—Suba —ordenó a Branier el hombre de la Gestapo, mientras lo arrastraba hacia el último vagón del convoy, dividido en varios compartimentos mediante tabiques de madera.
El venerable ocuparía el angosto compartimento del medio. Tendría la suerte de viajar solo, porque los deportados iban hacinados en las peores condiciones.
El venerable se sentó en el suelo cubierto de paja húmeda. Un fuerte olor hizo que se le contrajeran las narinas. La puerta se cerró, y él quedó sumido en la oscuridad. El tren se estremeció. Eran las tres de la madrugada.
Branier advirtió que le habían dejado allí el abrigo, el traje y la corbata, como si aquél fuera un viaje de placer. No tenía miedo de morir. Tenía miedo de sufrir, como cualquiera; pero había aprendido a dominarlo. Lo que en verdad temía era revelar el secreto. Por debilidad. Por lasitud. Porque su espíritu se perdería en la noche, porque su cuerpo torturado clamaría piedad, porque la muerte no llegaría a tiempo para liberarlo. Desaparecer sin haber designado un sucesor sería el peor de los suplicios.
Precisamente la noche en que fue detenido, François Branier debía iniciar a su sucesor como venerable maestro y confiarle el secreto del Número.
No tenía sueño. Los recuerdos le venían a la memoria. La infancia feliz en un pueblecito de Saboya, el «traslado» a París, los años como estudiante de medicina, el encuentro con la que luego sería su esposa, la pasión por la lectura… esa pasión que, tras agotadoras jornadas de consulta, le hacía devorar enormes libracos sobre los misterios de la Antigüedad, las esculturas de la Edad Media, la geometría sacra; quizá fuera un refugio para evadirse de un mundo loco, pero ante todo supuso el descubrimiento de leyes eternas sin las cuales el hombre se convierte en un ser inferior a los animales. François Branier había oído hablar de la masonería. Le tenía pavor por sus enredos, por su mentalidad política y pequeño burguesa, por sus falsos secretos. Le habían pedido que se hiciera miembro de una de las grandes «obediencias» diez veces, veinte veces. Él había rechazado secamente estas lamentables propuestas en que sólo contaban el importe de las cotizaciones, la ambición social, los contactos, los títulos rimbombantes.

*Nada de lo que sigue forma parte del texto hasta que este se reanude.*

-- pv_equiv track=rewrite | github.com/thecrimsoncoder/pyDijkstra | pyDijkstra.py | buildEndingNodesList
-- ===== SOURCE A (Python) =====
-- from collections import defaultdict
--
-- def buildEndingNodesList(edges):
--     endingNodesDict = defaultdict(list)
--     for startingNode, endingNode, linkCost in edges:
--         endingNodesDict[endingNode].append(linkCost)
--
--     endingNodes = list()
--     for nodes in endingNodesDict:
--         endingNodes.append(nodes[0])
--
--     return endingNodes
-- ===== SOURCE B (Python) =====
-- def buildEndingNodesList(edges):
--     result = []
--     pending = list(edges)
--     while pending:
--         node = pending[0][1]
--         result.append(node[0])
--         pending = [e for e in pending[1:] if e[1] != node]
--     return result
-- ===== Notes on version B (the rewrite author's own statement) =====
-- stated objective: alternative
-- what changed: Replaces A's defaultdict build plus key-iteration with an iterative filter-based worklist: take the first pending edge's ending node, emit its first character, and filter all edges with that ending node out of the worklist; no dict or set is maintained.
-- outside the precondition, e.g. on buildEndingNodesList([('a', '', 1)]): A raises IndexError, B raises IndexError
import Mathlib
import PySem

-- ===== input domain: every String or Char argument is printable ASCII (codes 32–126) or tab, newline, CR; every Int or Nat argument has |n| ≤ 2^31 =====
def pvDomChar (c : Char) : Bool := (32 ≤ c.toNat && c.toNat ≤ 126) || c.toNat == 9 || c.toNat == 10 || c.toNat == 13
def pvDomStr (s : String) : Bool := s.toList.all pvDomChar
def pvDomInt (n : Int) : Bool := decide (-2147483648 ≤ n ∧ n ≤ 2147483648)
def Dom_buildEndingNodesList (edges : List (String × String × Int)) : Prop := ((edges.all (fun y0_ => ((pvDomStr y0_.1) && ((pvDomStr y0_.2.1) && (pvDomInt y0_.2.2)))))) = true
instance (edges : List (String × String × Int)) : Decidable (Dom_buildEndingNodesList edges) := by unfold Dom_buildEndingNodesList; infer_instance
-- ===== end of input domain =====

-- B replaces A's defaultdict build + key iteration with a filter-based worklist
-- (take first pending ending node, emit its first char, filter it out): alternative decomposition.

-- s[0] as a one-character string (IndexError on "" is excluded by Pre_)
def pvFirst (s : String) : String :=
  match PySem.Str.pyGet? s 0 with
  | some c => String.ofList [c]
  | none => ""

-- ===== PORT A =====
def buildEndingNodesList (edges : List (String × String × Int)) : List String :=
  ((edges.foldl (fun d e => d.modify e.2.1 [] (fun l => l ++ [e.2.2]))
      (PySem.Dict.empty : PySem.Dict String (List Int))).keys).foldl
    (fun acc nodes => acc ++ [pvFirst nodes]) []

-- ===== PORT B =====
-- the while loop: state = (result, pending)
def pvBLoop (result : List String) (pending : List (String × String × Int)) : List String :=
  match pending with
  | [] => result
  | e :: rest =>
      pvBLoop (result ++ [pvFirst e.2.1]) (rest.filter (fun x => x.2.1 ≠ e.2.1))
termination_by pending.length
decreasing_by
  simp only [List.length_unattach]
  exact Nat.lt_succ_of_le (le_trans (List.length_filter_le _ rest.attach) (by simp))

def buildEndingNodesList_alt (edges : List (String × String × Int)) : List String :=
  pvBLoop [] edges

-- ===== PRECONDITION & SPEC =====
-- Pre_ excludes edges whose ending node is the empty string: there nodes[0] raises IndexError in A (and B raises too).
def Pre_buildEndingNodesList (edges : List (String × String × Int)) : Prop :=
  ∀ e ∈ edges, e.2.1 ≠ ""
instance (edges : List (String × String × Int)) : Decidable (Pre_buildEndingNodesList edges) := by
  unfold Pre_buildEndingNodesList; infer_instance

def pvWitness_buildEndingNodesList : (List (String × String × Int)) :=
  [("a", "b", 1), ("a", "c", 2), ("d", "b", 3)]

def Spec_buildEndingNodesList (edges : List (String × String × Int)) (out : List String) : Prop := out = buildEndingNodesList_alt edges
instance (edges : List (String × String × Int)) (out : List String) : Decidable (Spec_buildEndingNodesList edges out) := by unfold Spec_buildEndingNodesList; infer_instance

-- ===== CLAIM =====
def Claim_equal_buildEndingNodesList : Prop := ∀ (edges : List (String × String × Int)), Dom_buildEndingNodesList edges → Pre_buildEndingNodesList edges → Spec_buildEndingNodesList edges (buildEndingNodesList edges)

-- ===== LEMMAS AND PROOFS =====

-- updating a set with edges already-seen ending nodes filtered out changes nothing
theorem pvUpdate_filter_absorb (rest : List (String × String × Int)) (s : PySem.Set String)
    (n : String) (hn : n ∈ s) :
    PySem.Set.update s ((rest.filter (fun x => x.2.1 ≠ n)).map (fun e => e.2.1))
      = PySem.Set.update s (rest.map (fun e => e.2.1)) := by
  induction rest generalizing s with
  | nil => rfl
  | cons e rest ih =>
    by_cases he : e.2.1 = n
    · have hadd : PySem.Set.add s e.2.1 = s := PySem.Set.add_of_mem (he ▸ hn)
      rw [List.filter_cons, if_neg (by simp [he])]
      rw [show PySem.Set.update s ((e :: rest).map (fun e => e.2.1))
            = PySem.Set.update (PySem.Set.add s e.2.1) (rest.map (fun e => e.2.1)) from rfl, hadd]
      exact ih s hn
    · rw [List.filter_cons, if_pos (by simp [he])]
      rw [show PySem.Set.update s ((e :: rest).map (fun e => e.2.1))
            = PySem.Set.update (PySem.Set.add s e.2.1) (rest.map (fun e => e.2.1)) from rfl]
      rw [List.map_cons,
          show PySem.Set.update s (e.2.1 :: (rest.filter (fun x => x.2.1 ≠ n)).map (fun e => e.2.1))
            = PySem.Set.update (PySem.Set.add s e.2.1) ((rest.filter (fun x => x.2.1 ≠ n)).map (fun e => e.2.1)) from rfl]
      have hn' : n ∈ PySem.Set.add s e.2.1 := by
        by_cases hc : PySem.Set.contains s e.2.1
        · rw [PySem.Set.add_of_mem ((PySem.Set.contains_iff s e.2.1).mp hc)]; exact hn
        · rw [PySem.Set.add_of_not_mem (fun hm => hc ((PySem.Set.contains_iff s e.2.1).mpr hm))]
          exact List.mem_append_left _ hn
      exact ih (PySem.Set.add s e.2.1) hn'

-- B's worklist invariant: if no pending ending node is already in s,
-- the loop started at s.map pvFirst produces the update of s by all ending nodes, mapped.
theorem pvBLoop_eq (pending : List (String × String × Int)) (s : PySem.Set String)
    (h : ∀ e ∈ pending, e.2.1 ∉ s) :
    pvBLoop (s.map pvFirst) pending
      = (PySem.Set.update s (pending.map (fun e => e.2.1))).map pvFirst := by
  induction hn : pending.length using Nat.strong_induction_on generalizing pending s with
  | _ n ih =>
    match pending with
    | [] => simp [pvBLoop, PySem.Set.update]
    | e :: rest =>
      subst hn
      have hne : e.2.1 ∉ s := h e (List.mem_cons_self ..)
      have hadd : PySem.Set.add s e.2.1 = s ++ [e.2.1] :=
        PySem.Set.add_of_not_mem hne
      rw [show pvBLoop (s.map pvFirst) (e :: rest)
            = pvBLoop (s.map pvFirst ++ [pvFirst e.2.1]) (rest.filter (fun x => x.2.1 ≠ e.2.1))
          from by rw [pvBLoop.eq_def]]
      have hmap : s.map pvFirst ++ [pvFirst e.2.1] = (PySem.Set.add s e.2.1).map pvFirst := by
        simp [hadd]
      rw [hmap]
      have hlen : (rest.filter (fun x => x.2.1 ≠ e.2.1)).length < (e :: rest).length :=
        Nat.lt_succ_of_le (List.length_filter_le _ rest)
      have hne2 : ∀ e2 ∈ (e :: rest), e2.2.1 ∉ s := h
      have hsub : ∀ x ∈ rest.filter (fun x => x.2.1 ≠ e.2.1), x.2.1 ∉ PySem.Set.add s e.2.1 := by
        intro x hx
        have hx' := List.mem_of_mem_filter hx
        have hxe : x.2.1 ≠ e.2.1 := by
          have := List.of_mem_filter hx; simpa using this
        rw [hadd]
        intro hmem
        rcases List.mem_append.mp hmem with hmem | hmem
        · exact h x (List.mem_cons_of_mem _ hx') hmem
        · exact hxe (by simpa using hmem)
      rw [ih _ hlen _ (PySem.Set.add s e.2.1) hsub rfl]
      have hmem' : e.2.1 ∈ PySem.Set.add s e.2.1 := by
        rw [hadd]; exact List.mem_append_right _ (by simp)
      rw [pvUpdate_filter_absorb rest (PySem.Set.add s e.2.1) e.2.1 hmem']
      rfl

-- ===== VERDICT =====
theorem buildEndingNodesList_spec : Claim_equal_buildEndingNodesList := by
  intro edges _ _
  unfold Spec_buildEndingNodesList buildEndingNodesList buildEndingNodesList_alt
  have hB : pvBLoop [] edges
      = (PySem.Set.update PySem.Set.empty (edges.map (fun e => e.2.1))).map pvFirst := by
    have := pvBLoop_eq edges PySem.Set.empty (by intro e _ hmem; simp [PySem.Set.empty] at hmem)
    simpa [PySem.Set.empty] using this
  rw [hB, PySem.Dict.keys_foldl_modify_key, PySem.List.foldl_append_singleton_eq_map]
  simp [PySem.Dict.keys, PySem.Dict.empty]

Unos días después de la muerte de su esposa, el drama más espantoso de su vida del que jamás se llegó a reponer, Branier había atendido a un anciano profesor de francés. No le quedaba mucho tiempo de vida, y él lo sabía.
El paciente se había quedado más de tres horas en compañía del médico, que lo había cuidado a la hora de cenar. Habían hablado de todo, menos de masonería. Al día siguiente, Branier había solicitado el ingreso en la logia de la que el anciano profesor era venerable.
Una asamblea heterogénea en la que se confrontaban múltiples tendencias. Cuando el anciano ya había pasado al Oriente eterno, Branier había sido ascendido al grado de maestro. Dedicaba a la logia todo su tiempo libre, y así llegó a redescubrir los «antiguos deberes» practicados antes de que la masonería se hundiera en el materialismo y el mercantilismo. Llegado el momento, Branier fundó la logia «Conocimiento», ubicada en el Oriente de París, que aglutinaba algunos hermanos de excepción.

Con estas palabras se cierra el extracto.